Week1
In RL Monte Carlo methods allow us to estimate values (Not to get best policy) directly from experience, from sequences of states, actions and rewards. Learning from experience is striking because the agent can accurately estimate a value function without prior knowledge of the environments dynamics
- To evaluate state value, we need to know transition probabilities before DP. e.g. BlackJack: suppose the player’s sum is 14 and he chooses to stick. What is his probability of terminating with a reward of +1 as a function of the dealer’s showing card? All of the probabilities must be computed before DP can be applied, and such computations are often complex and error-prone.
Monte Carlo methods estimate values by averaging over a large number of random samples.
Use Monte-Carlo Prediction to estimate the value function for a given policy.
Undiscounted MDP where each game of blackjack corresponds to an episode. [example is interesting.]
Implications of Monte Carlo learning.
- We do not need to keep a large model of the environment
- We are estimating the value of an individual state independently of the values of other states.
- The computation needed to update the value of each state does not depend on the size of the MDP. Instead, it depends on the length of the episodes.
Monte Carlo VS DP:
- Ability to learn from actual experience
- From simulated experience
- Note that the computational expense of estimating the value of a single state is independent of the number of states. This can make Monte Carlo methods particularly attractive when one requires the value of only one or a subset of states
Off-policy learning VS On-policy learning?
Using Monte Carlo for Action-Values
Action-values are useful for learning a policy.
Exploring Starts: Random.
How to use Monte Carlo methods to implement a Generalized Policy Iteration (GPI) algorithm.
Exploring Starts is not a practical in every case. So we introduce \(\epsilon\)-soft policy
\(\epsilon\)-Greedy policies \(\subset\) \(\epsilon\)-soft policies
Why does off-policy learning for prediction:
- On-Policy: Improve and evaluate the policy being used to select actions.
- Off-Policy: Improve and evaluate a different policy from the one used to select actions
Target Policy: It is the policy that an agent is trying to learn i.e agent is learning value function for this policy.
Behavior Policy(Control Policy): 1. It is the policy that is being used by an agent for action select i.e agent follows this policy to interact with the environment.
Importantce Sampling:
- Use importance sampling to estimate the expected value of a distribution using samples from a different distribution
Off-policy-MC-prediction
Week2 Temporal Difference Learning
temporal difference learning definition:
\(V(S_t)\) <- \(V(S_t) + \alpha[R_{t+1} + \gamma V(S_{t+1})-V(S_t)]\)
Specialize in multi-step prediction learning
Advantages of temporal difference learning:
- Do not require a model of the environment.
- Online and incremental
- Coverge faster than MC Methods
Week3 Sarsa: GPI with TD
This week introduces 3 types of estimating algo: Salsa, Expected Salsa and Q-learning.

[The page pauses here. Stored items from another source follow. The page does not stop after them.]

-- pv_equiv track=rewrite | github.com/m-franc/kata | spin_around.py | spin_around
-- ===== SOURCE A (Python) =====
-- def spin_around(lst):
--     right = 0
--     left = 0
--     for dir in lst:
--         if dir == "right":
--             right += 1
--         else:
--             left += 1
--     spin_r = 0
--     spin_l = 0
--     for r in range(right):
--         if r != 0 and r % 4 == 0:
--             spin_r += 1
--     for l in range(left):
--         if l != 0 and l % 4 == 0:
--             spin_l += 1
--     total_spin = spin_r - spin_l
--     if total_spin < 0:
--         return total_spin * -1
--     else:
--         return total_spin
-- ===== SOURCE B (Python) =====
-- def spin_around(lst):
--     right = lst.count("right")
--     left = len(lst) - right
--     return abs(max(0, (right - 1) // 4) - max(0, (left - 1) // 4))
-- ===== Notes on version B (the rewrite author's own statement) =====
-- stated objective: simpler
-- what changed: Replaced the two counting range-loops by closed-form arithmetic: each loop counts positive multiples of 4 below the count, i.e. max(0,(count-1)//4), and the direction tally uses list.count instead of an explicit loop.
import Mathlib
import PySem

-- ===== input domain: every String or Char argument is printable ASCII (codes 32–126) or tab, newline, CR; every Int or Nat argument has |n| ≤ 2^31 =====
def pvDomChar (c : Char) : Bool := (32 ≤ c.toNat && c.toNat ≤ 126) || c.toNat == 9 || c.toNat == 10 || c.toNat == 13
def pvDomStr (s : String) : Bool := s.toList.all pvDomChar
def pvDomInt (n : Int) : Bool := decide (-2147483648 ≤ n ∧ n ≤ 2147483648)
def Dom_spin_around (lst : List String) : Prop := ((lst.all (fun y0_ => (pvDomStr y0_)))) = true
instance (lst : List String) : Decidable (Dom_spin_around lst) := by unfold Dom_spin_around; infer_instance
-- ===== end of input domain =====

-- B replaces both counting range-loops with closed-form arithmetic (and list.count); objective: simpler.

-- ===== PORT A =====
-- the two counting loops of A, one step per range element
def spin_around_loop (xs : List Int) : Int :=
  xs.foldl (fun acc r => if r ≠ 0 ∧ PySem.Int.mod r 4 = 0 then acc + 1 else acc) 0

def spin_around (lst : List String) : Int :=
  let rl := lst.foldl (fun (p : Int × Int) dir =>
      if dir = "right" then (p.1 + 1, p.2) else (p.1, p.2 + 1)) (0, 0)
  let spin_r := spin_around_loop (PySem.List.pyRange 0 rl.1 1)
  let spin_l := spin_around_loop (PySem.List.pyRange 0 rl.2 1)
  let total_spin := spin_r - spin_l
  if total_spin < 0 then total_spin * -1 else total_spin

-- ===== PORT B =====
def spin_around_alt (lst : List String) : Int :=
  let right : Int := (lst.count "right" : Nat)
  let left : Int := (lst.length : Int) - right
  |max 0 (PySem.Int.floordiv (right - 1) 4) - max 0 (PySem.Int.floordiv (left - 1) 4)|

-- ===== PRECONDITION & SPEC =====
def Spec_spin_around (lst : List String) (out : Int) : Prop := out = spin_around_alt lst
instance (lst : List String) (out : Int) : Decidable (Spec_spin_around lst out) := by unfold Spec_spin_around; infer_instance

-- ===== CLAIM (what is proved, stated in full; the proofs are below) =====
def Claim_equal_spin_around : Prop := ∀ (lst : List String), Dom_spin_around lst → Spec_spin_around lst (spin_around lst)

-- ===== LEMMAS AND PROOFS =====

-- A's tallying loop computes (count "right", length - count "right"), shifted by the accumulator
theorem spin_around_fold_count (lst : List String) (r l : Int) :
    lst.foldl (fun (p : Int × Int) dir =>
      if dir = "right" then (p.1 + 1, p.2) else (p.1, p.2 + 1)) (r, l)
    = (r + (lst.count "right" : Nat), l + ((lst.length : Int) - (lst.count "right" : Nat))) := by
  induction lst generalizing r l with
  | nil => simp
  | cons x xs ih =>
    by_cases hx : x = "right" <;>
      simp [hx, ih] <;> ring

-- A's counting loop over range(n) equals the closed form (n-1)//4 clamped at 0
theorem spin_around_loop_closed (n : Nat) :
    spin_around_loop (PySem.List.pyRange 0 (n : Int) 1)
    = max 0 (PySem.Int.floordiv ((n : Int) - 1) 4) := by
  induction n with
  | zero => decide
  | succ m ih =>
    rw [show ((m + 1 : Nat) : Int) = (m : Int) + 1 by push_cast; ring]
    rw [PySem.List.pyRange_one_succ_right (by omega : (0 : Int) ≤ (m : Int))]
    rw [spin_around_loop, List.foldl_append]
    rw [← spin_around_loop, ih]
    have hfd : ∀ a : Int, PySem.Int.floordiv a 4 = a / 4 :=
      fun a => PySem.Int.floordiv_eq_ediv_of_pos (by omega)
    have hm : PySem.Int.mod (m : Int) 4 = (m : Int) % 4 :=
      PySem.Int.mod_eq_emod_of_pos (by omega)
    simp only [List.foldl, hfd, hm]
    by_cases h0 : (m : Int) ≠ 0 ∧ (m : Int) % 4 = 0 <;> simp [h0] <;> omega

theorem spin_around_spec_aux (lst : List String) :
    spin_around lst = spin_around_alt lst := by
  unfold spin_around spin_around_alt
  rw [spin_around_fold_count]
  have hc : (lst.count "right" : Int) ≤ (lst.length : Int) := by
    exact_mod_cast List.count_le_length
  simp only [zero_add]
  rw [spin_around_loop_closed (lst.count "right")]
  rw [show ((lst.length : Int) - (lst.count "right" : Nat))
        = ((lst.length - lst.count "right" : Nat) : Int) by omega]
  rw [spin_around_loop_closed (lst.length - lst.count "right")]
  have hfd : ∀ a : Int, PySem.Int.floordiv a 4 = a / 4 :=
    fun a => PySem.Int.floordiv_eq_ediv_of_pos (by omega)
  simp only [hfd]
  rw [show ((lst.length - lst.count "right" : Nat) : Int)
        = (lst.length : Int) - (lst.count "right" : Nat) by omega]
  split_ifs with h
  · rw [abs_of_neg h]; ring
  · rw [abs_of_nonneg (not_lt.mp h)]

-- ===== VERDICT (by name: the statement is the Claim_ definition above) =====
theorem spin_around_spec : Claim_equal_spin_around := by
  intro lst _
  exact spin_around_spec_aux lst
-- B's inline extraction, as a function (syntactically B's tests)
def pvExtB (prefix_ : String) (key : String) : Option (Int × String) :=
  let pre : List Char := prefix_.toList ++ ['.']
  if pre.length < key.toList.length ∧ PySem.Chars.startswith key.toList pre then
    let rest := PySem.List.slice key.toList (some (pre.length : Int)) none
    let dot_idx : Int := PySem.Chars.find rest ['.']
    if 0 ≤ dot_idx then
      let idx_s := PySem.List.slice rest none (some dot_idx)
      let sub_key := PySem.List.slice rest (some (dot_idx + 1)) none
      if sub_key ≠ [] ∧ PySem.Chars.strIsdigit idx_s then
        some ((PySem.Int.ofChars? idx_s).getD 0, String.mk sub_key)
      else none
    else none
  else none

-- the common shape both ports compute
def pvOut (R : List (String × Int × String × String)) : (Option (List (List (String × String)))) × Option (List String) :=
  if R = [] then (none, none)
  else
    (some ((PySem.List.sorted (PySem.Set.ofList (R.map (fun t => t.2.1))) (fun i => i) false).map
        (fun i => ((R.filter (fun t => t.2.1 == i)).foldl
          (fun d t => d.insert t.2.2.1 t.2.2.2) PySem.Dict.empty).items)),
     some (R.map (fun t => t.1)))

-- A's and B's extraction agree
theorem pv_ext_agree (prefix_ key : String) :
    extract_index_and_sub_key_py key prefix_ = pvExtB prefix_ key := by
  unfold extract_index_and_sub_key_py extract_sub_key_py pvExtB
  by_cases hg : (prefix_.toList ++ ['.']).length < key.toList.length ∧
      PySem.Chars.startswith key.toList (prefix_.toList ++ ['.'])
  · simp only [if_pos hg]
    rw [PySem.List.slice_from_natCast]
    set rest := key.toList.drop (prefix_.toList ++ ['.']).length with hrestdef
    have hrlen : rest.length = key.toList.length - (prefix_.toList ++ ['.']).length :=
      List.length_drop ..
    have hrne : rest ≠ [] := by
      rw [hrestdef, Ne, List.drop_eq_nil_iff]; omega
    simp only [if_neg hrne]
    set f := PySem.Chars.find rest ['.'] with hfdef
    by_cases hf : f = -1
    · have h1 : ¬ (0 < f ∧ f < (rest.length : Int) - 1) := by omega
      have h2 : ¬ ((0:Int) ≤ f) := by omega
      simp only [if_neg h1, if_neg h2]
    · obtain ⟨h0, hpref, -⟩ := PySem.Chars.findFrom_natCast_spec rest ['.'] 0 (Nat.zero_le _)
        (by simpa [PySem.Chars.findFrom_zero] using hf)
      rw [Nat.cast_zero, PySem.Chars.findFrom_zero, ← hfdef] at h0 hpref
      have hflt : f.toNat < rest.length := by
        have : rest.drop f.toNat ≠ [] := by
          intro h; rw [h] at hpref; exact (List.cons_ne_nil _ _) (List.prefix_nil.mp hpref)
        rw [Ne, List.drop_eq_nil_iff] at this; omega
      have h01 : (0:Int) ≤ f + 1 := by omega
      have hs1 : PySem.List.slice rest (some (f + 1)) none = rest.drop (f+1).toNat :=
        PySem.List.slice_from rest h01
      have hs2 : PySem.List.slice rest none (some f) = rest.take f.toNat :=
        PySem.List.slice_to rest h0
      rw [hs1, hs2]
      simp only [if_pos h0]
      by_cases hf0 : f = 0
      · have h1 : ¬ (0 < f ∧ f < (rest.length : Int) - 1) := by omega
        have htake : rest.take f.toNat = [] := by simp [hf0]
        have h2 : ¬ (rest.drop (f + 1).toNat ≠ [] ∧
            PySem.Chars.strIsdigit (rest.take f.toNat) = true) := by
          rw [htake]; rintro ⟨-, hd⟩; exact absurd hd (by decide)
        simp only [if_neg h1, if_neg h2]
      · have hsub : rest.drop (f + 1).toNat ≠ [] ↔ f < (rest.length : Int) - 1 := by
          rw [Ne, List.drop_eq_nil_iff]; omega
        by_cases hd : PySem.Chars.strIsdigit (rest.take f.toNat) = true
        · by_cases hb : f < (rest.length : Int) - 1
          · simp only [if_pos (show 0 < f ∧ f < (rest.length:Int) - 1 by omega), if_pos hd,
              if_pos (show rest.drop (f + 1).toNat ≠ [] ∧
                PySem.Chars.strIsdigit (rest.take f.toNat) = true from ⟨hsub.mpr hb, hd⟩)]
          · simp only [if_neg (show ¬ (0 < f ∧ f < (rest.length:Int) - 1) by omega),
              if_neg (show ¬ (rest.drop (f + 1).toNat ≠ [] ∧
                PySem.Chars.strIsdigit (rest.take f.toNat) = true) from fun h => hb (hsub.mp h.1))]
        · simp only [if_neg (show ¬ (rest.drop (f + 1).toNat ≠ [] ∧
              PySem.Chars.strIsdigit (rest.take f.toNat) = true) from fun h => hd h.2)]
          by_cases hb : 0 < f ∧ f < (rest.length:Int) - 1
          · simp only [if_pos hb, if_neg hd]
          · simp only [if_neg hb]
  · simp only [if_neg hg]

-- A's comprehension loop collects pvRel, reshaped
theorem pv_foldA (prefix_ : String) (l : List (String × String))
    (acc : List (String × (Int × String) × String)) :
    l.foldl (fun acc kv =>
      match extract_index_and_sub_key_py kv.1 prefix_ with
      | some idx_and_sub_key => acc ++ [(kv.1, idx_and_sub_key, kv.2)]
      | none => acc) acc
    = acc ++ (l.filterMap (pvExt prefix_)).map pvReshape := by
  induction l generalizing acc with
  | nil => simp
  | cons kv l ih =>
    cases h : extract_index_and_sub_key_py kv.1 prefix_ with
    | none => simp [List.foldl_cons, h, ih, pvExt]
    | some p => simp [List.foldl_cons, h, ih, pvExt, pvReshape]

-- B's collection loop collects pvRel
theorem pv_foldB (prefix_ : String) (l : List (String × String))
    (acc : List (String × Int × String × String)) :
    l.foldl (fun acc kv =>
      if (prefix_.toList ++ ['.']).length < kv.1.toList.length ∧
          PySem.Chars.startswith kv.1.toList (prefix_.toList ++ ['.']) then
        let rest := PySem.List.slice kv.1.toList (some (((prefix_.toList ++ ['.']).length : Nat) : Int)) none
        let dot_idx : Int := PySem.Chars.find rest ['.']
        if 0 ≤ dot_idx then
          let idx_s := PySem.List.slice rest none (some dot_idx)
          let sub_key := PySem.List.slice rest (some (dot_idx + 1)) none
          if sub_key ≠ [] ∧ PySem.Chars.strIsdigit idx_s then
            acc ++ [(kv.1, ((PySem.Int.ofChars? idx_s).getD 0, (String.mk sub_key, kv.2)))]
          else acc
        else acc
      else acc) acc
    = acc ++ l.filterMap (pvExt prefix_) := by
  induction l generalizing acc with
  | nil => simp
  | cons kv l ih =>
    rw [List.foldl_cons, List.filterMap_cons, ih]
    have hbody : ∀ (a : List (String × Int × String × String)),
        (if (prefix_.toList ++ ['.']).length < kv.1.toList.length ∧
            PySem.Chars.startswith kv.1.toList (prefix_.toList ++ ['.']) then
          let rest := PySem.List.slice kv.1.toList (some (((prefix_.toList ++ ['.']).length : Nat) : Int)) none
          let dot_idx : Int := PySem.Chars.find rest ['.']
          if 0 ≤ dot_idx then
            let idx_s := PySem.List.slice rest none (some dot_idx)
            let sub_key := PySem.List.slice rest (some (dot_idx + 1)) none
            if sub_key ≠ [] ∧ PySem.Chars.strIsdigit idx_s then
              a ++ [(kv.1, ((PySem.Int.ofChars? idx_s).getD 0, (String.mk sub_key, kv.2)))]
            else a
          else a
        else a)
        = match pvExt prefix_ kv with
          | some t => a ++ [t]
          | none => a := by
      intro a
      simp only [pvExt, pv_ext_agree, pvExtB]
      split_ifs <;> rfl
    rw [hbody]
    cases h : pvExt prefix_ kv <;> simp

-- grouping invariant for A's defaultdict loop: the dict at index i is the insert-fold
-- of exactly the tuples with that index, in order
theorem pv_group (l : List (String × Int × String × String)) (i : Int) :
    ∀ (d : PySem.Dict Int (PySem.Dict String String)),
    (l.foldl (fun d r => d.modify r.2.1 PySem.Dict.empty
        (fun m => m.insert r.2.2.1 r.2.2.2)) d).getD i PySem.Dict.empty
    = (l.filter (fun r => r.2.1 == i)).foldl
        (fun m r => m.insert r.2.2.1 r.2.2.2) (d.getD i PySem.Dict.empty) := by
  induction l with
  | nil => intro d; rfl
  | cons r l ih =>
    intro d
    rw [List.foldl_cons, List.filter_cons, ih]
    by_cases h : r.2.1 = i
    · simp only [h, BEq.rfl, if_true, List.foldl_cons]
      rw [PySem.Dict.getD_modify]
      simp
    · have hb : (r.2.1 == i) = false := by simp [h]
      simp only [hb, Bool.false_eq_true, if_false]
      rw [PySem.Dict.getD_modify]
      simp [Ne.symm h]

-- sorting key-distinct (index, dict) pairs by their first component sorts the indices
theorem pv_sorted_map (l : List Int) (hl : l.Nodup) (g : Int → PySem.Dict String String) :
    PySem.List.sorted (l.map (fun i => (i, g i))) (fun p => p.1) false
    = (PySem.List.sorted l (fun i => i) false).map (fun i => (i, g i)) := by
  apply PySem.List.sorted_eq_of_perm_of_pairwise_lt
  · exact (PySem.List.sorted_perm l _ false).map _
  · have hle : List.Pairwise (fun a b => a ≤ b) (PySem.List.sorted l (fun i => i) false) := by
      simpa using PySem.List.sorted_pairwise l (fun i => i)
    have hnd : (PySem.List.sorted l (fun i => i) false).Nodup :=
      (PySem.List.sorted_perm l _ false).nodup_iff.mpr hl
    have hlt : List.Pairwise (fun a b : Int => a < b) (PySem.List.sorted l (fun i => i) false) :=
      (hle.and hnd).imp (fun h => lt_of_le_of_ne h.1 h.2)
    exact hlt.map _ (by intro a b h; simpa using h)

-- each port equals the common shape
theorem pv_portA (attributes : List (String × String)) (prefix_ : String) :
    consolidate_flattened_prefixed_indexed_keys_into_list_py attributes prefix_
    = pvOut (pvRel attributes prefix_) := by
  simp only [consolidate_flattened_prefixed_indexed_keys_into_list_py, pvOut, pvRel]
  rw [pv_foldA, List.nil_append]
  set R := attributes.filterMap (pvExt prefix_) with hR
  by_cases hemp : R = []
  · simp [hemp]
  · have hmapne : R.map pvReshape ≠ [] := by
      simpa [List.map_eq_nil_iff] using hemp
    rw [if_neg hmapne, if_neg hemp]
    have hfold : (R.map pvReshape).foldl (fun d t =>
        d.modify t.2.1.1 PySem.Dict.empty (fun m => m.insert t.2.1.2 t.2.2)) PySem.Dict.empty
        = R.foldl (fun d r => d.modify r.2.1 PySem.Dict.empty
            (fun m => m.insert r.2.2.1 r.2.2.2)) PySem.Dict.empty := by
      rw [List.foldl_map]; simp only [pvReshape]
    rw [hfold]
    have hkeys : (R.foldl (fun d r => d.modify r.2.1 PySem.Dict.empty
        (fun m => m.insert r.2.2.1 r.2.2.2)) PySem.Dict.empty).keys
        = PySem.Set.ofList (R.map (fun t => t.2.1)) := by
      rw [PySem.Dict.keys_foldl_modify_key R (fun r => r.2.1) PySem.Dict.empty
        (fun _ r m => m.insert r.2.2.1 r.2.2.2) PySem.Dict.empty,
        PySem.Dict.keys_empty, PySem.Set.update_nil_left]
    have hnd : (R.foldl (fun d r => d.modify r.2.1 PySem.Dict.empty
        (fun m => m.insert r.2.2.1 r.2.2.2)) PySem.Dict.empty).keys.Nodup := by
      rw [hkeys]; exact PySem.Set.nodup_ofList _
    rw [PySem.Dict.items_eq_map_keys _ hnd PySem.Dict.empty, hkeys,
      pv_sorted_map _ (PySem.Set.nodup_ofList _)]
    rw [Prod.mk.injEq]
    refine ⟨?_, ?_⟩
    · rw [Option.some.injEq, List.map_map]
      apply List.map_congr_left
      intro i _
      simp only [Function.comp]
      rw [pv_group, PySem.Dict.getD_empty]
    · rw [Option.some.injEq, List.map_map]
      apply List.map_congr_left
      intro r _
      rfl

theorem pv_portB (attributes : List (String × String)) (prefix_ : String) :
    consolidate_flattened_prefixed_indexed_keys_into_list_py_alt attributes prefix_
    = pvOut (pvRel attributes prefix_) := by
  simp only [consolidate_flattened_prefixed_indexed_keys_into_list_py_alt, pvOut, pvRel]
  rw [pv_foldB, List.nil_append]

-- ===== VERDICT (by name: the statement is the Claim_ definition above) =====
theorem consolidate_flattened_prefixed_indexed_keys_into_list_py_spec : Claim_equal_consolidate_flattened_prefixed_indexed_keys_into_list_py := by
  intro attributes prefix_ _ _
  unfold Spec_consolidate_flattened_prefixed_indexed_keys_into_list_py
  rw [pv_portA, pv_portB]
theorem pvAInner_eq (G : PySem.Dict String Int) (k : String) (ps : List String) :
    ∀ ns : PySem.Dict String Int, pvAInner G k ns ps =
      if pvHit G ps then ns.insert k (ns.getD k 0 + pvS G ps) else ns := by
  induction ps with
  | nil => intro ns; simp [pvAInner, pvHit]
  | cons q rest ih =>
    intro ns
    by_cases hq : G.contains q
    · have h1 : pvAInner G k ns (q :: rest) = pvAInner G k (ns.insert k (ns.getD k 0 + G.getD q 0)) rest := by
        unfold pvAInner
        simp only [List.foldl_cons, hq, if_true]
        by_cases hc : ns.contains k
        · simp [hc]
        · have hc' : ns.contains k = false := by simpa using hc
          rw [PySem.Dict.getD_of_not_contains _ _ hc', zero_add]
          simp [hc']
      have hh : pvHit G (q :: rest) = true := by simp [pvHit, hq]
      rw [h1, ih, hh, if_pos rfl, pvS_cons_pos G q rest hq]
      by_cases hrest : pvHit G rest
      · rw [if_pos hrest, PySem.Dict.getD_insert_self, PySem.Dict.insert_insert_self, add_assoc]
      · rw [if_neg (by simp [hrest]), pvS_of_not_hit G rest (by simpa using hrest)]
        ring_nf
    · have h1 : pvAInner G k ns (q :: rest) = pvAInner G k ns rest := by
        unfold pvAInner
        simp only [List.foldl_cons]
        simp [hq]
      have hh : pvHit G (q :: rest) = pvHit G rest := by simp [pvHit, hq]
      rw [h1, ih, hh, pvS_cons_neg G q rest (by simpa using hq)]

-- ---- B side: index build ----

theorem pvBIndex_inner (s : Int) (g : String) (ps : List String) :
    ∀ ix : PySem.Dict String (List Int),
    (ps.foldl (fun ix p => ix.modify p [] (fun l => l ++ [s])) ix).getD g [] =
      ix.getD g [] ++ List.replicate (ps.count g) s := by
  induction ps with
  | nil => intro ix; simp
  | cons p rest ih =>
    intro ix
    simp only [List.foldl_cons]
    rw [ih]
    rw [PySem.Dict.getD_modify]
    by_cases h : g = p
    · subst h
      simp [List.replicate_succ]
    · have : (p == g) = false := by simp [Ne.symm h]
      simp [List.count_cons, this, h]

theorem pvBIndex_spec (g : String) :
    ∀ (cls : List (String × List String)) (ms : List String) (ix : PySem.Dict String (List Int)),
    (cls.foldl (fun mi cl =>
      if cl.2.length != 1 then
        (mi.1 ++ ["cluster_" ++ cl.1],
         cl.2.foldl (fun ix p => ix.modify p [] (fun l => l ++ [(mi.1.length : Int)])) mi.2)
      else mi) (ms, ix)).1 = ms ++ (cls.filter (fun cl => cl.2.length != 1)).map pvKey ∧
    (cls.foldl (fun mi cl =>
      if cl.2.length != 1 then
        (mi.1 ++ ["cluster_" ++ cl.1],
         cl.2.foldl (fun ix p => ix.modify p [] (fun l => l ++ [(mi.1.length : Int)])) mi.2)
      else mi) (ms, ix)).2.getD g [] =
      ix.getD g [] ++ pvSlots ms.length (cls.filter (fun cl => cl.2.length != 1)) g := by
  intro cls
  induction cls with
  | nil => intro ms ix; simp [pvSlots]
  | cons cl rest ih =>
    intro ms ix
    simp only [List.foldl_cons, List.filter_cons]
    by_cases hl : cl.2.length != 1
    · rw [if_pos hl, if_pos hl]
      obtain ⟨ih1, ih2⟩ := ih (ms ++ ["cluster_" ++ cl.1])
        (cl.2.foldl (fun ix p => ix.modify p [] (fun l => l ++ [(ms.length : Int)])) ix)
      constructor
      · rw [ih1]; simp [pvKey]
      · rw [ih2, pvBIndex_inner, pvSlots]
        simp [List.append_assoc]
    · rw [if_neg (by simpa using hl), if_neg (by simpa using hl)]
      exact ih ms ix

theorem pvSlots_mem (g : String) :
    ∀ (mcls : List (String × List String)) (b : Nat) (x : Int), x ∈ pvSlots b mcls g →
      ∃ j, j < mcls.length ∧ x = ((b + j : Nat) : Int) := by
  intro mcls
  induction mcls with
  | nil => intro b x hx; simp [pvSlots] at hx
  | cons cl r ih =>
    intro b x hx
    rw [pvSlots, List.mem_append] at hx
    rcases hx with hx | hx
    · exact ⟨0, by simp, by simpa using (List.eq_of_mem_replicate hx)⟩
    · obtain ⟨j, hj, hx⟩ := ih (b + 1) x hx
      exact ⟨j + 1, by simpa using Nat.succ_lt_succ hj, by rw [hx]; congr 1; omega⟩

Expected Salsa and Q-learning are offline learning algo without importance sampling but Salsa is an online algo.
Why could offline learning go without importance? The agent is estimating action value with unknown policy, it doesn’t need importance sampling to correct for the diff in action selection.

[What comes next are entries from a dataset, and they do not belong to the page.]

-- pv_equiv track=rewrite | github.com/KingTugce/algo-exercises | aaaa.py | pair_zeros
-- ===== SOURCE A (Python) =====
-- def pair_zeros(digits):
--   output = []
--   zero_count = 0
--   for num in digits:
--     if num == 0 and zero_count == 0:
--       output.append(num)
--       zero_count += 1
--     elif num == 0 and zero_count == 1:
--       zero_count -= 1
--     else:
--       output.append(num)
--   return output
-- ===== SOURCE B (Python) =====
-- def pair_zeros(digits):
--     lst = list(digits)
--     n = len(lst)
--     out = []
--     i = 0
--     while i < n:
--         x = lst[i]
--         out.append(x)
--         i += 1
--         if x == 0:
--             # copy the run up to the partner zero, then drop that zero
--             while i < n and lst[i] != 0:
--                 out.append(lst[i])
--                 i += 1
--             if i < n:
--                 i += 1  # remove the paired zero
--     return out
-- ===== Notes on version B (the rewrite author's own statement) =====
-- stated objective: alternative
-- what changed: Replaces the single-pass parity toggle with a nested skip-to-partner scan: after emitting a zero, an inner loop copies elements until the partner zero, which is dropped.
import Mathlib
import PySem

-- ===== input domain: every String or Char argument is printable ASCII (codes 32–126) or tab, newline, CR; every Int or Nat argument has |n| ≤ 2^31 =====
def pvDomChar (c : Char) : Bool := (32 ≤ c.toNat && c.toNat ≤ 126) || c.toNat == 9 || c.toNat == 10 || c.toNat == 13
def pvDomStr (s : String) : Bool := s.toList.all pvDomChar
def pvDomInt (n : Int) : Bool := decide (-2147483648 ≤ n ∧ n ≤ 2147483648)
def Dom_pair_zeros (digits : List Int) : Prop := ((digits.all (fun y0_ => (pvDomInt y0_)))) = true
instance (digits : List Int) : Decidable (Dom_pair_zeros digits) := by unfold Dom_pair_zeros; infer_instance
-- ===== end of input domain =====

-- B replaces A's single-pass parity toggle by a nested skip-to-partner scan (same O(n) cost, different decomposition); return values only, no mutation.

-- ===== PORT A =====
-- A: one pass with accumulator (output, zero_count); zero_count toggles 0/1 on each zero.
def pair_zeros (digits : List Int) : List Int :=
  (digits.foldl (fun (s : List Int × Int) num =>
      if num = 0 ∧ s.2 = 0 then (s.1 ++ [num], s.2 + 1)
      else if num = 0 ∧ s.2 = 1 then (s.1, s.2 - 1)
      else (s.1 ++ [num], s.2)) ([], 0)).1

-- ===== PORT B =====
-- B: outer scan emits elements; after emitting a zero, the inner scan (pzAfter) copies
-- elements until the partner zero, which is dropped, then control returns to the outer scan.
mutual
def pzGo : List Int → List Int
  | [] => []
  | x :: rest => if x = 0 then x :: pzAfter rest else x :: pzGo rest
def pzAfter : List Int → List Int
  | [] => []
  | y :: rest => if y = 0 then pzGo rest else y :: pzAfter rest
end

def pair_zeros_alt (digits : List Int) : List Int := pzGo digits

-- ===== PRECONDITION & SPEC =====
def Spec_pair_zeros (digits : List Int) (out : List Int) : Prop := out = pair_zeros_alt digits
instance (digits : List Int) (out : List Int) : Decidable (Spec_pair_zeros digits out) := by unfold Spec_pair_zeros; infer_instance

-- ===== CLAIM (what is proved, stated in full; the proofs are below) =====
def Claim_equal_pair_zeros : Prop := ∀ (digits : List Int), Dom_pair_zeros digits → Spec_pair_zeros digits (pair_zeros digits)

-- ===== LEMMAS AND PROOFS =====

-- Loop invariant for A's fold: starting with toggle 0 it computes pzGo, with toggle 1 it computes pzAfter.
theorem pair_zeros_fold_inv (xs : List Int) : ∀ (out : List Int),
    ((xs.foldl (fun (s : List Int × Int) num =>
      if num = 0 ∧ s.2 = 0 then (s.1 ++ [num], s.2 + 1)
      else if num = 0 ∧ s.2 = 1 then (s.1, s.2 - 1)
      else (s.1 ++ [num], s.2)) (out, 0)).1 = out ++ pzGo xs)
    ∧ ((xs.foldl (fun (s : List Int × Int) num =>
      if num = 0 ∧ s.2 = 0 then (s.1 ++ [num], s.2 + 1)
      else if num = 0 ∧ s.2 = 1 then (s.1, s.2 - 1)
      else (s.1 ++ [num], s.2)) (out, 1)).1 = out ++ pzAfter xs) := by
  induction xs with
  | nil => intro out; simp [pzGo, pzAfter]
  | cons x rest ih =>
    intro out
    constructor
    · by_cases hx : x = 0
      · subst hx
        simpa [List.foldl, pzGo] using (ih (out ++ [(0 : Int)])).2
      · simpa [List.foldl, hx, pzGo] using (ih (out ++ [x])).1
    · by_cases hx : x = 0
      · subst hx
        simpa [List.foldl, pzAfter] using (ih out).1
      · simpa [List.foldl, hx, pzAfter] using (ih (out ++ [x])).2

-- ===== VERDICT (by name: the statement is the Claim_ definition above) =====
theorem pair_zeros_spec : Claim_equal_pair_zeros := by
  intro digits _
  unfold Spec_pair_zeros pair_zeros pair_zeros_alt
  simpa using (pair_zeros_fold_inv digits []).1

The action-value function represents the returns following each action in a given state. The agents target policy represents the probability of taking each action in a given state.
Q-learning is learning the best action it could take [target policy] (without any randomness?) instead of the action it actually takes [behavior policy] –> it is a off-policy learning.
Learning on-policy or off-policty may perform differently in control
Expected Sarsa algorithm explicitly computes the expectation under its policy, which is more expensive than sampling but has lower variance.
Expected Sarsa with a target policy that’s greedy with respect to its action-values is exactly Q-learning:
Week 4
What’s models: Models are used to store knowledge about the dynamics. In this course, models store knowledge about the transition and reward dynamics.
- Sample Model:e.g. Sampling one instance to get reward
- Pros: Sample models require less memory
- Distribution model
- Pros: Distribution models can be used to compute the exact expected outcome/they can be used to access risk.
Planning with model experience: How one can leverage a model to better inform decision-making without having to interact with the world.
- Explain how planning is used to improve policies.
- Describe random-sample one-step tabular Q-planning.
The Dyna Architecture
- The Dyna architecture uses direct RL and planning updates to learn from both environment and model experience
- Direct RL updates use environment experience (sampling) to improve a policy or value function
- Planning updates use model experience (after getting rewards experience) to improve a policy or value function
Tabular Dyna-Q
How models can be inaccurate:
- Incomplete model
- Dyna-Q can plan with an imcomplete model by only samling state-action pairs that have been previously visited.
- Changing environment. * Dyna-Q+ uses exploration bonuses to explore the environment.